You have been given access to a new field research access where you can replicate the last experiment, but hopefully with lower regional effects, as you have plots that are closer to each other.

You have access to 9 plots. You apply a treatment to each plot (3 treatments, so each treatment gets replicates in 3 plots).

Download the mdat2.csv datafile

Question 4 ✏️

Run an anova using aov . ONLY test the effects of treatment. Look at the results using summary. Explain why this is the wrong approach to analyzing this data.
Run the same model, but add the effect of plot (as a fixed effect). This is also the incorrect approach, as we want plot to be a random effect.
Run the same model, with plot as a random effect Error(Plot). This is the correct model. Explain why, and look at the summary and describe the results.
Write the additive (ANOVA) equation for the correct model and describe it

Split plot design

Anova (aov)

Download and read the coffee.csv file and explore it. Describe what each column means. You can look at the slides. This dataset contains a column called WU. This is used in order to estimate $\delta_ik$ which is the residual error at the whole unit level. We have 16 total “whole-units” (and 4 measurements per unit)
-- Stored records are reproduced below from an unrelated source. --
-- pv_equiv track=rewrite | github.com/bjrtx/aoc2022Python | 2015/day3.py | houses
-- ===== SOURCE A (Python) =====
-- def houses(s):
--     x, y = 0, 0
--     seen = {(0, 0)}
--     for char in s:
--         match char:
--             case '>':
--                 x += 1
--             case '<':
--                 x -= 1
--             case '^':
--                 y += 1
--             case 'v':
--                 y -= 1
--         seen.add((x, y))
--     return seen
-- ===== SOURCE B (Python) =====
-- def _prefix(vals):
--     # yields 0, then each running total of vals
--     total = 0
--     yield total
--     for v in vals:
--         total += v
--         yield total
--
--
-- def houses(s):
--     xs = _prefix((c == '>') - (c == '<') for c in s)
--     ys = _prefix((c == '^') - (c == 'v') for c in s)
--     return set(zip(xs, ys))
-- ===== Notes on version B (the rewrite author's own statement) =====
-- stated objective: alternative
-- what changed: Instead of one stateful 2-D walk that mutates (x,y) and inserts into a set, B decomposes the problem per axis: the x-coordinates and y-coordinates are two independent scalar prefix-sum streams of boolean-comparison differences ((c=='>')-(c=='<') and (c=='^')-(c=='v')), zipped together and fed once to set().
import Mathlib
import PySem

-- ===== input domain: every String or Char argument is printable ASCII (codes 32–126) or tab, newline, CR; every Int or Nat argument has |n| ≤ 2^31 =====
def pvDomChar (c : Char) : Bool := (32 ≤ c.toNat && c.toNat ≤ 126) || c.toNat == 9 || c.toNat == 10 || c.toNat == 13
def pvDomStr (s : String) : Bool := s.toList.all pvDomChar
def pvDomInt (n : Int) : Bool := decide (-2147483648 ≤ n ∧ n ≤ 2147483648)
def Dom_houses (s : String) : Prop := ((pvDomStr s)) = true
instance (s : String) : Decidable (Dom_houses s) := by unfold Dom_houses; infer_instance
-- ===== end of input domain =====

-- B splits the 2-D walk into two independent scalar prefix-sum streams (per axis) zipped into the set; objective: alternative decomposition.


-- ===== PORT A =====
def housesStep (st : Int × Int × PySem.Set (Int × Int)) (c : Char) :
    Int × Int × PySem.Set (Int × Int) :=
  let x := st.1
  let y := st.2.1
  let seen := st.2.2
  let p : Int × Int :=
    if c = '>' then (x + 1, y)
    else if c = '<' then (x - 1, y)
    else if c = '^' then (x, y + 1)
    else if c = 'v' then (x, y - 1)
    else (x, y)
  (p.1, p.2, PySem.Set.add seen p)

def houses (s : String) : List (Int × Int) :=
  (s.toList.foldl housesStep (0, 0, PySem.Set.add PySem.Set.empty ((0 : Int), (0 : Int)))).2.2

-- ===== PORT B =====
-- (c == '>') - (c == '<') : Python bool arithmetic
def bstepx (c : Char) : Int := (if c == '>' then 1 else 0) - (if c == '<' then 1 else 0)
def bstepy (c : Char) : Int := (if c == '^' then 1 else 0) - (if c == 'v' then 1 else 0)

-- _prefix: 0 followed by running totals = List.scanl (+) 0
def houses_alt (s : String) : List (Int × Int) :=
  PySem.Set.ofList
    (List.zip ((s.toList.map bstepx).scanl (· + ·) 0) ((s.toList.map bstepy).scanl (· + ·) 0))

-- ===== PRECONDITION & SPEC =====
def Spec_houses (s : String) (out : List (Int × Int)) : Prop := out = houses_alt s
instance (s : String) (out : List (Int × Int)) : Decidable (Spec_houses s out) := by unfold Spec_houses; infer_instance

-- ===== CLAIM (what is proved, stated in full; the proofs are below) =====
def Claim_equal_houses : Prop := ∀ (s : String), Dom_houses s → Spec_houses s (houses s)

-- ===== LEMMAS AND PROOFS =====

-- A's match on one character is exactly B's per-axis deltas.
lemma housesStep_eq (x y : Int) (seen : PySem.Set (Int × Int)) (c : Char) :
    housesStep (x, y, seen) c =
      (x + bstepx c, y + bstepy c, PySem.Set.add seen (x + bstepx c, y + bstepy c)) := by
  by_cases h1 : c = '>'
  · subst h1; simp [housesStep, bstepx, bstepy]
  by_cases h2 : c = '<'
  · subst h2; simp [housesStep, bstepx, bstepy, sub_eq_add_neg, h1]
  by_cases h3 : c = '^'
  · subst h3; simp [housesStep, bstepx, bstepy, h1, h2]
  by_cases h4 : c = 'v'
  · subst h4; simp [housesStep, bstepx, bstepy, sub_eq_add_neg, h1, h2, h3]
  · simp [housesStep, bstepx, bstepy, h1, h2, h3, h4]

-- loop invariant: A's seen set is the fold of Set.add over the tail of the zipped per-axis prefix sums
lemma houses_loop (cs : List Char) (x y : Int) (seen : PySem.Set (Int × Int)) :
    (cs.foldl housesStep (x, y, seen)).2.2 =
      (List.zip ((cs.map bstepx).scanl (· + ·) x) ((cs.map bstepy).scanl (· + ·) y)).tail.foldl
        PySem.Set.add seen := by
  induction cs generalizing x y seen with
  | nil => simp [List.scanl]
  | cons c cs ih =>
      simp only [List.foldl_cons, List.map_cons, List.scanl, housesStep_eq]
      rw [ih]
      cases cs with
      | nil => simp [List.scanl]
      | cons d ds => simp [List.scanl]

-- ===== VERDICT (by name: the statement is the Claim_ definition above) =====
theorem houses_spec : Claim_equal_houses := by
  intro s _
  unfold Spec_houses houses houses_alt
  rw [houses_loop, PySem.Set.ofList_eq_foldl]
  cases h : s.toList with
  | nil => simp [List.scanl]
  | cons c cs => simp [List.scanl, PySem.Set.add, PySem.Set.empty]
You will use the following code to run it as an Anova:

#Step 1: make sure plot and WU are factors:

coffee$plot<-factor(coffee$plot)
coffee$WU<-factor(coffee$WU)
coffeeaov<-aov(y~cover_crop+fertilizer+cover_crop:fertilizer+plot+Error(WU), data=coffee)
summary(coffeeaov)

We used the effect of plot as fixed (even though is random) because aov only allows for one random effect.

Question 5 ✏️

Explore the data and describe it
Explore the summary of the model and describe it.
Write the equation (anova)
Check whether we estimated the degrees of freedom correctly on the slideshow
Why is plot random?

Extra credit: Plot the results and describe them.

Linear Model (lme)

In these models I recommend running a linear model instead of an aov analysis because it allows for multiple random effects.

Outside of Quarto install the nlme package.

Load nlme and run:

library(nlme)
lme.coffee <- lme(y ~ fertilizer*cover_crop,
                data = meatdata,
                correlation = corCompSymm(), # To make results same as aov()
                random = ~1|plot/WU)

Question 6 ✏️

Run a summary on the linear model, also run an anova using anova(lme.coffee) and interpret the results.

How do we look at the interaction? How do we explore the differences? We will talk about that after Spring recess 😃.

We will also work on the repeated measures lab.